The four-seater, 2014 Scion FR-S comes in one trim level. Standard equipment includes such things like 17-inch wheels, A/C, full power accessories, a height adjustable drivers seat, a hard to find in smaller cars tilt-and telescoping steering wheel, cruise control, Bluetooth connectivity, and an 8-speaker sound system.

     In lieu of factory options, like all other Scion's, you can get an overwhelming number of dealer-installed accessories, like fog lights, or this testers performance exhaust system, which has quite a happy sound to it.

     Under that sleek looking hood is the heart of this beast, a 2.0 liter 4 cylinder boxer engine, that kicks out a healthy 200 horsepower, and 151 lb.-ft of torque. A 6-speed manual comes as standard, however you can get a 6-speed auto if you prefer to have the car do all the shifting for you. All power is routed to the rear wheels only.

     In performance testing, the automatic equipped FR-S made the sprint to 60 in a slow 8 seconds. The heavier yet more powerful coupes mentioned earlier could do it faster, for obvious reasons that don't need to be said.

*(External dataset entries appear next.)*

-- pv_equiv track=rewrite | github.com/StavLidor/-Iris-flower-classification | ex2.py | most_app
-- ===== SOURCE A (Python) =====
-- def most_app(list_f):
--     l = []
--     #count hpw mach appear for number in the list
--     for x in list_f:
--         l.append(list_f.count(x))
--     # find the count of the number most appear
--     max_app = max(l)
--     size = len(list_f)
--     # list_tag will be in her all the number that most appear
--     list_tag = []
--     for i in range(size):
--         if list_f[i] not in list_tag and l[i] == max_app:
--             list_tag.append(list_f[i])
--     # return the most appear that minimum tag
--     if 0 in list_tag:
--         return 0
--     if 1 in list_tag:
--         return 1
--     if 2 in list_tag:
--         return 2
-- ===== SOURCE B (Python) =====
-- def most_app(list_f):
--     # sort, then one run-length scan to get the maximal frequency
--     s = sorted(list_f)
--     best = 0
--     run = 0
--     prev = None
--     for x in s:
--         if run > 0 and x == prev:
--             run += 1
--         else:
--             run = 1
--             prev = x
--         if run > best:
--             best = run
--     for v in (0, 1, 2):
--         if s.count(v) == best:
--             return v
--     return None
-- ===== Notes on version B (the rewrite author's own statement) =====
-- stated objective: faster
-- what changed: B sorts a copy of the list and takes the maximal frequency as the longest run of equal consecutive elements in one scan, replacing A's per-element list.count scans and its tag-collection loop; then it returns the first of 0,1,2 whose count equals that maximum.
import Mathlib
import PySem

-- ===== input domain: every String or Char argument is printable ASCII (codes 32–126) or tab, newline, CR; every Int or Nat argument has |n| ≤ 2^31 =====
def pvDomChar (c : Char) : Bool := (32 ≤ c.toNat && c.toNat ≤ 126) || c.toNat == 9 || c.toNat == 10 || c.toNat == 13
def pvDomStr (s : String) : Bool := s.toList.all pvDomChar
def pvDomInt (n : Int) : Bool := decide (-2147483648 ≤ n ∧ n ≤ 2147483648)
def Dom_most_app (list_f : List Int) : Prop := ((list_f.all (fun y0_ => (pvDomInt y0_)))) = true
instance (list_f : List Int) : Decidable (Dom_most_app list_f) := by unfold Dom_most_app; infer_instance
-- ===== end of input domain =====

-- B sorts a copy of the list and reads the maximal frequency off as the longest run of equal
-- consecutive elements in one scan, instead of A's per-element list.count scans and tag list
-- (objective: faster, sort-then-group instead of quadratic counting).

-- ===== PORT A =====
def most_app (list_f : List Int) : Option Int :=
  -- l = [list_f.count(x) for x in list_f] built by append, as in A
  let l := list_f.foldl (fun acc x => acc ++ [(PySem.List.count list_f x : Int)]) []
  -- max(l): raises on empty list, excluded by Pre_; .getD 0 is never used inside Pre_
  let max_app := (PySem.List.max? l (fun y => y)).getD 0
  let size := (list_f.length : Int)
  let list_tag := (PySem.List.pyRange 0 size 1).foldl (fun acc i =>
      if ¬ (PySem.List.pyGetD list_f i 0) ∈ acc ∧ PySem.List.pyGetD l i 0 = max_app
      then acc ++ [PySem.List.pyGetD list_f i 0] else acc) ([] : List Int)
  if (0 : Int) ∈ list_tag then some 0
  else if (1 : Int) ∈ list_tag then some 1
  else if (2 : Int) ∈ list_tag then some 2
  else none

-- ===== PORT B =====
-- one step of B's run-length scan over the sorted list: state (best, run, prev)
def bstep (st : Int × Int × Option Int) (x : Int) : Int × Int × Option Int :=
  match st with
  | (best, run, prev) =>
    let (run', prev') := if 0 < run ∧ prev = some x then (run + 1, prev) else (1, some x)
    (if best < run' then run' else best, run', prev')

def most_app_alt (list_f : List Int) : Option Int :=
  let s := PySem.List.sorted list_f (fun x => x) false
  -- best/run/prev scan over the sorted copy
  let best := (s.foldl bstep ((0 : Int), (0 : Int), (none : Option Int))).1
  if (PySem.List.count s 0 : Int) = best then some 0
  else if (PySem.List.count s 1 : Int) = best then some 1
  else if (PySem.List.count s 2 : Int) = best then some 2
  else none

-- ===== PRECONDITION & SPEC =====
-- Pre_ excludes exactly the empty list, on which A's max(l) raises ValueError.
def Pre_most_app (list_f : List Int) : Prop := list_f ≠ []
instance (list_f : List Int) : Decidable (Pre_most_app list_f) := by unfold Pre_most_app; infer_instance
def pvWitness_most_app : List Int := [1, 0, 1, 2]

def Spec_most_app (list_f : List Int) (out : Option Int) : Prop := out = most_app_alt list_f
instance (list_f : List Int) (out : Option Int) : Decidable (Spec_most_app list_f out) := by unfold Spec_most_app; infer_instance

-- ===== CLAIM (what is proved, stated in full; the proofs are below) =====
def Claim_equal_most_app : Prop := ∀ (list_f : List Int), Dom_most_app list_f → Pre_most_app list_f → Spec_most_app list_f (most_app list_f)

-- ===== LEMMAS AND PROOFS =====

-- A's tag-collection step, as a fold over the elements of the list
def tagStep (M : Int) (lf : List Int) (acc : List Int) (x : Int) : List Int :=
  if ¬ x ∈ acc ∧ (PySem.List.count lf x : Int) = M then acc ++ [x] else acc

theorem mem_foldl_tagStep (lf : List Int) (M : Int) (xs : List Int) (acc : List Int) (v : Int) :
    v ∈ xs.foldl (tagStep M lf) acc ↔ v ∈ acc ∨ (v ∈ xs ∧ (PySem.List.count lf v : Int) = M) := by
  induction xs generalizing acc with
  | nil => simp
  | cons x xs ih =>
    simp only [List.foldl_cons, ih, tagStep]
    by_cases hq : (PySem.List.count lf x : Int) = M
    · by_cases hx : x ∈ acc
      · rw [if_neg (by tauto)]
        constructor
        · rintro (ha | ⟨hm, hc⟩)
          exacts [Or.inl ha, Or.inr ⟨List.mem_cons_of_mem _ hm, hc⟩]
        · rintro (ha | ⟨hm, hc⟩)
          · exact Or.inl ha
          · rcases List.mem_cons.mp hm with rfl | hm
            · exact Or.inl hx
            · exact Or.inr ⟨hm, hc⟩
      · rw [if_pos ⟨hx, hq⟩]
        constructor
        · rintro (ha | ⟨hm, hc⟩)
          · rcases List.mem_append.mp ha with ha | ha
            · exact Or.inl ha
            · exact Or.inr ⟨List.mem_cons.mpr (Or.inl (List.mem_singleton.mp ha)), by
                rw [List.mem_singleton.mp ha]; exact hq⟩
          · exact Or.inr ⟨List.mem_cons_of_mem _ hm, hc⟩
        · rintro (ha | ⟨hm, hc⟩)
          · exact Or.inl (List.mem_append.mpr (Or.inl ha))
          · rcases List.mem_cons.mp hm with rfl | hm
            · exact Or.inl (List.mem_append.mpr (Or.inr (List.mem_singleton.mpr rfl)))
            · exact Or.inr ⟨hm, hc⟩
    · rw [if_neg (by tauto)]
      constructor
      · rintro (ha | ⟨hm, hc⟩)
        exacts [Or.inl ha, Or.inr ⟨List.mem_cons_of_mem _ hm, hc⟩]
      · rintro (ha | ⟨hm, hc⟩)
        · exact Or.inl ha
        · rcases List.mem_cons.mp hm with rfl | hm
          · exact absurd hc hq
          · exact Or.inr ⟨hm, hc⟩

     Fuel economy is  25 city/34 highway, which is ok, but given that it is a smaller car, it could be a little better.

     Standard safety features on the FR-S include ABS, traction and stability control, front seat side airbags, and full length curtain airbags.

 In brake testing, the FR-S came to a stop from 60 mph in 120 feet, a respectable distance for this little hot rod. In crash test ratings, the FR-S earned the highest possible rating of good from the IIHS in the moderate frontal overlap, side and roof strength test areas.

     Scion has made hardly and concessions in the cockpit of the FR-S. It is a simple, business like cabin that emphasizes driving, with a does of Toyota and Subaru materials and switches. The cockpit likes a little barren, compared to the likes of the Ford Focus ST, yet it feels like a back to basics sports car that Toyota has been missing since the departure of the Supra. As mentioned earlier, a touchscreen interface for the audio system, but opting for the BeSpoke system is still the only way outside of aftermarket units to get nav and smartphone app functionality.

     The front seats are quite firm, but offer great support for hard driving, but they remain somewhat comfortable over longer distances as well. Drivers of almost any size will be able to find a comfortable position, and the long, low hood offers a great view of the road ahead.

There is a backseat, but almost nobody will fit back there. Legroom is almost non-existant, heads bob up and down like a dinghy on rough seas, and the center tunnel impedes hip room. Trunk space is a small 6.9 cubic feet, although folding down the pretty much pointless back seat will increase that space generously.

     If you prefer a car that can set the freeways ablaze in a screen of tire  smoke, the Scion FR-S might not be the car for you.  Power is sufficient, but not much more than that. The FR-S compensates that with amazing grip, feel and thrills around bending corners. The level of control and communication with the driver is beyond anything in this price range. In addition, the feel of the brake pedal is firm, and the chassis remains happy, even over some of the worst roads in the area.  Even the automatic gearbox is tuned for sporty driving.

     Away from the twisty roads, driving the FR-S is still fun. It's quite easy to drive, with a good ride that makes civilized work of the daily commute or flat stretches of the road trip you want to take. However, there is a good amount of road noise coming through the cabin, especially on concrete freeways.